You might not agree with some of
the depressingly averaged-out policy positions produced by this unnervingly big
tent. You might have some serious problems with, say, her proximity to the
current administration and its approach to the war in Gaza. But this is what
happens when the other party in our two-party system can only generate policy
ideas that amount to AI-generated blood libel and RETVRN memes on X.

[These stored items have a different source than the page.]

-- pv_equiv track=rewrite | github.com/catelizabethmurphy/slack-bot | get_new_rules.py | build_digest_rows
-- ===== SOURCE A (Python) =====
-- from collections import defaultdict
--
-- def parse_document_type(raw_value):
--     doc_type = (raw_value or "").strip().lower()
--
--     if "proposed" in doc_type and "rule" in doc_type:
--         return "proposed"
--
--     if "rule" in doc_type:
--         return "final"
--
--     return None
--
-- def document_agency(attributes):
--     agency_name = attributes.get("agencyName")
--     if agency_name:
--         return agency_name
--
--     agency_id = attributes.get("agencyId")
--     if agency_id:
--         return agency_id
--
--     agency_ids = attributes.get("agencyIds")
--     if isinstance(agency_ids, list) and agency_ids:
--         return str(agency_ids[0])
--
--     return "Unknown Agency"
--
-- def build_digest_rows(documents):
--     proposed_count = 0
--     final_count = 0
--     agencies = defaultdict(lambda: {"proposed": 0, "final": 0})
--
--     for item in documents:
--         attributes = item.get("attributes", {})
--         if not isinstance(attributes, dict):
--             continue
--
--         category = parse_document_type(attributes.get("documentType"))
--         if category is None:
--             continue
--
--         if category == "proposed":
--             proposed_count += 1
--         else:
--             final_count += 1
--
--         agency = document_agency(attributes)
--         agencies[agency][category] += 1
--
--     return proposed_count, final_count, agencies
-- ===== SOURCE B (Python) =====
-- from collections import defaultdict, Counter
--
-- def parse_document_type(raw_value):
--     doc_type = (raw_value or "").strip().lower()
--
--     if "proposed" in doc_type and "rule" in doc_type:
--         return "proposed"
--
--     if "rule" in doc_type:
--         return "final"
--
--     return None
--
-- def document_agency(attributes):
--     agency_name = attributes.get("agencyName")
--     if agency_name:
--         return agency_name
--
--     agency_id = attributes.get("agencyId")
--     if agency_id:
--         return agency_id
--
--     agency_ids = attributes.get("agencyIds")
--     if isinstance(agency_ids, list) and agency_ids:
--         return str(agency_ids[0])
--
--     return "Unknown Agency"
--
-- def _classify(item):
--     attributes = item.get("attributes", {})
--     if not isinstance(attributes, dict):
--         return None
--     category = parse_document_type(attributes.get("documentType"))
--     if category is None:
--         return None
--     return document_agency(attributes), category
--
-- def build_digest_rows(documents):
--     pairs = [p for p in map(_classify, documents) if p is not None]
--     counts = Counter(pairs)
--     agencies = defaultdict(lambda: {"proposed": 0, "final": 0})
--     for agency in dict.fromkeys(a for a, _ in pairs):
--         agencies[agency] = {"proposed": counts[(agency, "proposed")],
--                             "final": counts[(agency, "final")]}
--     proposed_count = sum(1 for _, c in pairs if c == "proposed")
--     final_count = sum(1 for _, c in pairs if c == "final")
--     return proposed_count, final_count, agencies
-- ===== Notes on version B (the rewrite author's own statement) =====
-- stated objective: alternative
-- what changed: Replaces A's single loop that mutates two inline counters and a nested defaultdict with a collect-then-aggregate pipeline: extract (agency, category) pairs, tally them with one Counter, rebuild the per-agency table in first-occurrence key order, and derive the two totals by summation over the pairs.
import Mathlib
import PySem
-- pv_equiv track=rewrite | github.com/sawaiyutaka/data_extraction | oct/a5_faz_noise_mask.py | apply_noise_mask
-- ===== SOURCE A (Python) =====
-- from typing import Dict, List, Tuple
--
-- TARGETS = {
--     "L_Center": ["L_Area", "L_Perimeter", "L_Circularity", "L_AxisRatio"],
--     "R_Center": ["R_Area", "R_Perimeter", "R_Circularity", "R_AxisRatio"],
-- }
--
-- def index_by_id(rows: List[Dict[str, str]]) -> Dict[str, Dict[str, str]]:
--     return {r.get("ID", "").strip(): r for r in rows if r.get("ID", "").strip()}
--
-- def is_noise(val: str) -> bool:
--     v = (val or "").strip()
--     return v == "1" or v == "１"
--
-- def apply_noise_mask(merged_rows: List[Dict[str, str]], noise_rows: List[Dict[str, str]]) -> int:
--     by_id = index_by_id(merged_rows)
--     masked_cells = 0
--
--     for n in noise_rows:
--         pid = (n.get("ID", "") or "").strip()
--         if not pid or pid not in by_id:
--             continue
--
--         tgt_row = by_id[pid]
--
--         for key, targets in TARGETS.items():
--             if key in n and is_noise(n[key]):
--                 for col in targets:
--                     if col in tgt_row and tgt_row[col] != "":
--                         tgt_row[col] = ""
--                         masked_cells += 1
--
--     return masked_cells
-- ===== SOURCE B (Python) =====
-- TARGETS = {
--     "L_Center": ["L_Area", "L_Perimeter", "L_Circularity", "L_AxisRatio"],
--     "R_Center": ["R_Area", "R_Perimeter", "R_Circularity", "R_AxisRatio"],
-- }
--
--
-- def is_noise(val):
--     v = (val or "").strip()
--     return v == "1" or v == "１"
--
--
-- def apply_noise_mask(merged_rows, noise_rows):
--     # pass 1: union of flagged TARGETS keys per noise ID
--     flagged = {}
--     for n in noise_rows:
--         pid = (n.get("ID", "") or "").strip()
--         if not pid:
--             continue
--         hits = [k for k in TARGETS if is_noise(n.get(k, ""))]
--         if hits:
--             flagged.setdefault(pid, set()).update(hits)
--     # pass 2: one sweep over the merged index, masking flagged groups
--     by_id = {r.get("ID", "").strip(): r for r in merged_rows if r.get("ID", "").strip()}
--     masked = 0
--     for pid, row in by_id.items():
--         keys = flagged.get(pid)
--         if not keys:
--             continue
--         for key, cols in TARGETS.items():
--             if key in keys:
--                 for col in cols:
--                     if row.get(col, "") != "":
--                         row[col] = ""
--                         masked += 1
--     return masked
-- ===== Notes on version B (the rewrite author's own statement) =====
-- stated objective: alternative
-- what changed: Replaces A's single interleaved loop over noise rows (which mutates the merged index while counting) by two separate passes: first build a dict mapping each noise ID to the union of its flagged TARGETS keys, then one sweep over the merged index that applies the mask and counts.
import Mathlib
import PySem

Trump and the MAGA movement have stripped the Republican Party of the ability
to govern democratically, so that process has moved inside the Harris
coalition.
In many ways, the ecstatic
reaction to Harris is simply a reflection of the fact that she is so
clearly trying. She is trying to govern America the way
it’s designed to be governed, with consensus and conversation and effort. With
data and accountability, ideas and persuasion. Legislatures and courts are not
deterministic systems with predictable outputs based on a set of inputs — you
have to guide the process of lawmaking all the way to the outcomes, over and
over again, each time, and Harris seems not only aware of that reality
but energized by it. More than anything, that is the
change a Harris administration will bring to a country exhausted by decades of
fights about whether government can or should do anything at all.
It is time to stop denying the
essential nature of the problems America faces. It is time to insist that we
use the power of our democracy the way it’s intended to be used. And it is far
past time to move beyond Donald Trump.
A vote for Harris is a vote for
the future. It is a vote for solving collective action problems. It is a vote
for working together, instead of tearing our world to shreds.